The reason, I was told by her parents, is the cost of Disney could be put towards a trip to Europe and who wouldn't rather go to Europe than Disney.

Well, I don't remember the conversation much after that but I can say, I have never been to Europe and I couldn't care less about ever going to Europe.

Mousemates
07-23-2008, 10:56 AM
:sadwave: Hello group, my name is mousemates and I too was once a disney grouch. :sadwave:

Well, now that confession time is over, let explain how I went from a growling husband and dad (too many people :crowd: , everything is overpriced $$$, whats the point in going there again...yada, yada, yada) to someone who now enjoys Most Things Mouse.

About four years ago I had planned a trip to California (to help finish off our family's quest to visit all of the lower 48 states before the kids were in high school), when my wife chimed in that if we were going to California, then we would need to build a couple of days to visit Disneyland into the schedule. My knee-jerk reaction to this was "Why in the world would any of us want to spend two of our California days visiting the "smaller lesser version" of something we had done many times in Florida already..i.e WDW."

I went on to try to explain to my wife that not everyone in the family had the same infatuation with Disney that she had(assuming my kids felt the same way I did) and that it was unfair to project her "disneyitis" on the rest of us.

I then said, I’m not going to go to the expense of going ot California just to spend time in an amusement park when there is so much else to see….if that’s the way you feel about, why not just go to WDW and forget about California.
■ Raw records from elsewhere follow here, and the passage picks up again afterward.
lemma pvAOdd_eq (l : List Char) :
    pvAOdd l = ((PySem.Set.ofList l).countP (fun c => decide (l.count c % 2 = 1)) : Int) := by
  unfold pvAOdd
  have hd : l.foldl (fun (d : PySem.Dict Char Int) c =>
      if !d.contains c then d.insert c 1 else d.insert c (d.getD c 0 + 1))
      PySem.Dict.empty = PySem.Dict.counter l := by
    rw [← PySem.Dict.foldl_insert_getD_add_one_eq_counter]
    apply PySem.List.foldl_congr_mem
    intro d c _
    cases hcc : d.contains c
    · simp [PySem.Dict.getD_of_not_contains d 0 hcc]
    · simp
  rw [hd, PySem.List.foldl_ite_add_one (fun kv : Char × Int => PySem.Int.mod kv.2 2 ≠ 0),
    zero_add, PySem.Dict.items_counter, List.countP_map, Nat.cast_inj]
  apply List.countP_congr
  intro c _
  have hm2 : PySem.Int.mod ((List.count c l : Nat) : Int) 2 = ((List.count c l % 2 : Nat) : Int) := by
    exact_mod_cast PySem.Int.mod_natCast (List.count c l) 2
  simp only [Function.comp, hm2, decide_eq_true_eq]
  constructor <;> intro h' <;> omega

lemma pvA_cond (l : List Char) : pvAOdd l ≤ 1 ↔ pvGood l := by
  rw [pvAOdd_eq]
  have h1 := pvCountP_le_one (PySem.Set.ofList l)
    (fun c => decide (l.count c % 2 = 1)) (PySem.Set.nodup_ofList l)
  constructor
  · intro h c hc d hd hc1 hd1
    exact h1.mp (by exact_mod_cast h) c ((PySem.Set.mem_ofList l c).mpr hc) d
      ((PySem.Set.mem_ofList l d).mpr hd) (by simp [hc1]) (by simp [hd1])
  · intro h
    have := h1.mpr (fun a ha b hb hpa hpb =>
      h a ((PySem.Set.mem_ofList l a).mp ha) b ((PySem.Set.mem_ofList l b).mp hb)
        (by simpa using hpa) (by simpa using hpb))
    exact_mod_cast this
At that point I did something that forever altered our family vacation plans (and which I learned never to do again :smile: ). I called in the kids and put our vacation plans to a vote… again assuming that our kids who had never flown in an airplane, seen the pacific ocean, visited Hollywood, or seen giant redwoods would choose CA handsdown….well, the vote was three to one to just spend a week at WDW.

Needless to say, I was stunned. And it was at that point I realized that it was not my wife projecting her wants on everyone else, it was me projecting my wants on them. It was also at that point that I made a decision of the will to quit complaining (well almost) about the crowds, prices, etc and to enjoy with my family the stuff they really liked.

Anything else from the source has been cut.